Anyone ever fish this area? I am heading there for a couple weeks and debating taking my boat.


----------



## H2OfowlND (Feb 10, 2003)

If your boat is a deep V hull, I'd shy away from bringing it. Lots of stumps down in this part if the country. Ask over on DHC and you'll probably get a better answer. I live in NWLA and have a semi-V hull and I'm able to get back in the nasty stuff without worry of thumping too many stumps.

H2O


----------



## Kelly Hannan (Jan 9, 2007)

nope have a Alumacraft Pro 175. Pretty flat and wide.


----------



## H2OfowlND (Feb 10, 2003)

You should be good to go with that set up!


----------



## Kelly Hannan (Jan 9, 2007)

thanks
Looking at going to Lake Conway.

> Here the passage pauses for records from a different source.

-- pv_equiv track=rewrite | github.com/RexYuan/Saria | code/poset_cover.py | rm_trans_closure
-- ===== SOURCE A (Python) =====
-- def rm_trans_closure(uni, rs):
--     crels = set()
--     for x,y in rs:
--         cover = True
--         for z in uni:
--             if (x,z) in rs and (z,y) in rs:
--                 cover = False
--         if cover:
--             crels.add( (x,y) )
--     return crels
-- ===== SOURCE B (Python) =====
-- def rm_trans_closure(uni, rs):
--     # Index-and-join: for each middle vertex z, mark every edge (x,y) with
--     # x -> z -> y as redundant; keep the edges of rs that were never marked.
--     redundant = set()
--     for z in uni:
--         preds = [x for (x, w) in rs if w == z]
--         succs = [y for (w, y) in rs if w == z]
--         for x in preds:
--             for y in succs:
--                 if (x, y) in rs:
--                     redundant.add((x, y))
--     return {e for e in rs if e not in redundant}
-- ===== Notes on version B (the rewrite author's own statement) =====
-- stated objective: alternative
-- what changed: Replaces A's per-edge scan of uni (testing each (x,z),(z,y) pair against rs) with a join over middle vertices: for each z it collects predecessors and successors of z once and marks the composed edges redundant, then filters rs against that set.
import Mathlib
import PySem

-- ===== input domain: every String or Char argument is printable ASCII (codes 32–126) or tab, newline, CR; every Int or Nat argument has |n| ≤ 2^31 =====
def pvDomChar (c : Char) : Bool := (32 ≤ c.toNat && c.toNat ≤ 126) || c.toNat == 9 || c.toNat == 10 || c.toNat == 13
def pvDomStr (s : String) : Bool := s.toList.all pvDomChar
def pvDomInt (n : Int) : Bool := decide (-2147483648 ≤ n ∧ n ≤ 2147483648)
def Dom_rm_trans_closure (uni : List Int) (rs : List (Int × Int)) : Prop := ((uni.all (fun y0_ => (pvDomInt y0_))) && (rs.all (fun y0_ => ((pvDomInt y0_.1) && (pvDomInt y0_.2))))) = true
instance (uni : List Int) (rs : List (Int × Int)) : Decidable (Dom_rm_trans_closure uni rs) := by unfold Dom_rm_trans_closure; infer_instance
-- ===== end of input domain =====

-- B replaces A's per-edge scan of uni with a join over middle vertices (alternative decomposition; return value only).
-- ===== PORT A =====
def rm_trans_closure (uni : List Int) (rs : List (Int × Int)) : List (Int × Int) :=
  rs.foldl (fun crels xy =>
    let cover := uni.foldl (fun cover z =>
      if rs.contains (xy.1, z) && rs.contains (z, xy.2) then false else cover) true
    if cover then PySem.Set.add crels xy else crels) PySem.Set.empty

-- ===== PORT B =====
def rm_trans_closure_alt (uni : List Int) (rs : List (Int × Int)) : List (Int × Int) :=
  let redundant : PySem.Set (Int × Int) := uni.foldl (fun red z =>
    let preds := (rs.filter (fun p => p.2 == z)).map (·.1)
    let succs := (rs.filter (fun p => p.1 == z)).map (·.2)
    preds.foldl (fun red x =>
      succs.foldl (fun red y =>
        if rs.contains (x, y) then PySem.Set.add red (x, y) else red) red) red)
    PySem.Set.empty
  rs.foldl (fun out e =>
    if !(PySem.Set.contains redundant e) then PySem.Set.add out e else out) PySem.Set.empty

-- ===== PRECONDITION & SPEC =====
def Spec_rm_trans_closure (uni : List Int) (rs : List (Int × Int)) (out : List (Int × Int)) : Prop := out = rm_trans_closure_alt uni rs
instance (uni : List Int) (rs : List (Int × Int)) (out : List (Int × Int)) : Decidable (Spec_rm_trans_closure uni rs out) := by unfold Spec_rm_trans_closure; infer_instance

-- ===== CLAIM (what is proved, stated in full; the proofs are below) =====
def Claim_equal_rm_trans_closure : Prop := ∀ (uni : List Int) (rs : List (Int × Int)), Dom_rm_trans_closure uni rs → Spec_rm_trans_closure uni rs (rm_trans_closure uni rs)


-- ===== LEMMAS AND PROOFS =====
-- A's inner loop over uni: the running flag ends false iff some z triggers.
theorem pv_cover_fold (uni : List Int) (f : Int → Bool) (b : Bool) :
    uni.foldl (fun c z => if f z then false else c) b = (b && !uni.any f) := by
  induction uni generalizing b with
  | nil => simp
  | cons z zs ih =>
      rw [List.foldl_cons, List.any_cons]
      by_cases h : f z = true
      · rw [if_pos h, ih]; simp [h]
      · rw [if_neg h, ih]; simp [h]

-- membership in B's innermost fold (over successors of a fixed x)
theorem pv_succs_fold_mem (rs : List (Int × Int)) (x : Int) (succs : List Int)
    (red : List (Int × Int)) (q : Int × Int) :
    q ∈ succs.foldl (fun r y =>
        if rs.contains (x, y) then PySem.Set.add r (x, y) else r) red ↔
      q ∈ red ∨ ∃ y ∈ succs, (x, y) ∈ rs ∧ q = (x, y) := by
  induction succs generalizing red with
  | nil => simp
  | cons y ys ih =>
      rw [List.foldl_cons, ih]
      by_cases h : (x, y) ∈ rs
      · simp only [List.contains_eq_mem, h, decide_true, if_true, PySem.Set.mem_add,
          List.mem_cons]
        constructor
        · rintro ((hq | hq) | ⟨y', hy', hmem, hq⟩)
          · exact Or.inl hq
          · exact Or.inr ⟨y, Or.inl rfl, h, hq⟩
          · exact Or.inr ⟨y', Or.inr hy', hmem, hq⟩
        · rintro (hq | ⟨y', (rfl | hy'), hmem, hq⟩)
          · exact Or.inl (Or.inl hq)
          · exact Or.inl (Or.inr hq)
          · exact Or.inr ⟨y', hy', hmem, hq⟩
      · simp only [List.contains_eq_mem, h, decide_false, List.mem_cons]
        constructor
        · rintro (hq | ⟨y', hy', hmem, hq⟩)
          · exact Or.inl hq
          · exact Or.inr ⟨y', Or.inr hy', hmem, hq⟩
        · rintro (hq | ⟨y', (rfl | hy'), hmem, hq⟩)
          · exact Or.inl hq
          · exact absurd hmem h
          · exact Or.inr ⟨y', hy', hmem, hq⟩

-- membership in B's middle fold (over predecessors of z)
theorem pv_preds_fold_mem (rs : List (Int × Int)) (succs : List Int) (preds : List Int)
    (red : List (Int × Int)) (q : Int × Int) :
    q ∈ preds.foldl (fun r x =>
        succs.foldl (fun r y =>
          if rs.contains (x, y) then PySem.Set.add r (x, y) else r) r) red ↔
      q ∈ red ∨ ∃ x ∈ preds, ∃ y ∈ succs, (x, y) ∈ rs ∧ q = (x, y) := by
  induction preds generalizing red with
  | nil => simp
  | cons x xs ih =>
      simp only [List.foldl_cons]
      rw [ih, pv_succs_fold_mem]
      simp only [List.mem_cons]
      constructor
      · rintro ((hq | ⟨y', hy', hmem, hq⟩) | ⟨x', hx', hrest⟩)
        · exact Or.inl hq
        · exact Or.inr ⟨x, Or.inl rfl, y', hy', hmem, hq⟩
        · exact Or.inr ⟨x', Or.inr hx', hrest⟩
      · rintro (hq | ⟨x', (rfl | hx'), hrest⟩)
        · exact Or.inl (Or.inl hq)
        · exact Or.inl (Or.inr hrest)
        · exact Or.inr ⟨x', hx', hrest⟩

-- the inner double fold for one middle vertex z marks exactly the edges composed through z
theorem pv_join_z (rs : List (Int × Int)) (z : Int) (q : Int × Int) :
    (∃ x ∈ (rs.filter (fun p => p.2 == z)).map (·.1),
       ∃ y ∈ (rs.filter (fun p => p.1 == z)).map (·.2), (x, y) ∈ rs ∧ q = (x, y)) ↔
      (q.1, z) ∈ rs ∧ (z, q.2) ∈ rs ∧ q ∈ rs := by
  simp only [List.mem_map, List.mem_filter, beq_iff_eq]
  constructor
  · rintro ⟨x, ⟨p, ⟨hp, hpz⟩, hpx⟩, y, ⟨p', ⟨hp', hpz'⟩, hpy⟩, hmem, rfl⟩
    refine ⟨?_, ?_, hmem⟩
    · have : p = (x, z) := by
        cases p; simp_all
      rw [← this]; exact hp
    · have : p' = (z, y) := by
        cases p'; simp_all
      rw [← this]; exact hp'
  · rintro ⟨h1, h2, hq⟩
    exact ⟨q.1, ⟨(q.1, z), ⟨h1, rfl⟩, rfl⟩, q.2, ⟨(z, q.2), ⟨h2, rfl⟩, rfl⟩, by simpa using hq,
      rfl⟩

-- membership in B's full `redundant` set
theorem pv_redundant_mem (uni : List Int) (rs : List (Int × Int))
    (red : List (Int × Int)) (q : Int × Int) :
    q ∈ uni.foldl (fun red z =>
        ((rs.filter (fun p => p.2 == z)).map (·.1)).foldl (fun red x =>
          ((rs.filter (fun p => p.1 == z)).map (·.2)).foldl (fun red y =>
            if rs.contains (x, y) then PySem.Set.add red (x, y) else red) red) red)
      red ↔
      q ∈ red ∨ ∃ z ∈ uni, (q.1, z) ∈ rs ∧ (z, q.2) ∈ rs ∧ q ∈ rs := by
  induction uni generalizing red with
  | nil => simp
  | cons z zs ih =>
      rw [List.foldl_cons, ih, pv_preds_fold_mem, pv_join_z]
      simp only [List.mem_cons]
      constructor
      · rintro ((hq | hz) | ⟨z', hz', hrest⟩)
        · exact Or.inl hq
        · exact Or.inr ⟨z, Or.inl rfl, hz⟩
        · exact Or.inr ⟨z', Or.inr hz', hrest⟩
      · rintro (hq | ⟨z', (rfl | hz'), hrest⟩)
        · exact Or.inl (Or.inl hq)
        · exact Or.inl (Or.inr hrest)
        · exact Or.inr ⟨z', hz', hrest⟩

-- ===== VERDICT (by name: the statement is the Claim_ definition above) =====
theorem rm_trans_closure_spec : Claim_equal_rm_trans_closure := by
  intro uni rs _
  unfold Spec_rm_trans_closure rm_trans_closure rm_trans_closure_alt
  simp only []
  apply PySem.List.foldl_congr_mem
  intro acc e he
  rw [pv_cover_fold]
  have hcond : (true && !uni.any fun z => rs.contains (e.1, z) && rs.contains (z, e.2)) =
      !(PySem.Set.contains (uni.foldl (fun red z =>
        ((rs.filter (fun p => p.2 == z)).map (·.1)).foldl (fun red x =>
          ((rs.filter (fun p => p.1 == z)).map (·.2)).foldl (fun red y =>
            if rs.contains (x, y) then PySem.Set.add red (x, y) else red) red) red)
        PySem.Set.empty) e) := by
    rw [Bool.true_and]
    congr 1
    rw [Bool.eq_iff_iff]
    constructor
    · intro h
      obtain ⟨z, hz, hc⟩ := List.any_eq_true.mp h
      have hc1 : (e.1, z) ∈ rs := by
        have := (Bool.and_eq_true_iff.mp hc).1
        simpa using this
      have hc2 : (z, e.2) ∈ rs := by
        have := (Bool.and_eq_true_iff.mp hc).2
        simpa using this
      exact (PySem.Set.contains_iff _ _).mpr
        ((pv_redundant_mem uni rs PySem.Set.empty e).mpr
          (Or.inr ⟨z, hz, hc1, hc2, he⟩))
    · intro h
      have := (pv_redundant_mem uni rs PySem.Set.empty e).mp ((PySem.Set.contains_iff _ _).mp h)
      rcases this with hq | ⟨z, hz, h1, h2, _⟩
      · simp [PySem.Set.empty] at hq
      · exact List.any_eq_true.mpr ⟨z, hz, by simp [h1, h2]⟩
  rw [hcond]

Just a little north of Little Rock. Read some good reports on this lake


----------



## H2OfowlND (Feb 10, 2003)

Make sure you bring the ultra lights for crappie or as they call them down here, white perch. Spawn is late this year for the crappie, but looking at warming up this weekend and next week.

www.crappie.com is a good site to check out for updates on what's going down here.

Good luck!


----------



## Kelly Hannan (Jan 9, 2007)

I will do that. Thanks for the tip.


----------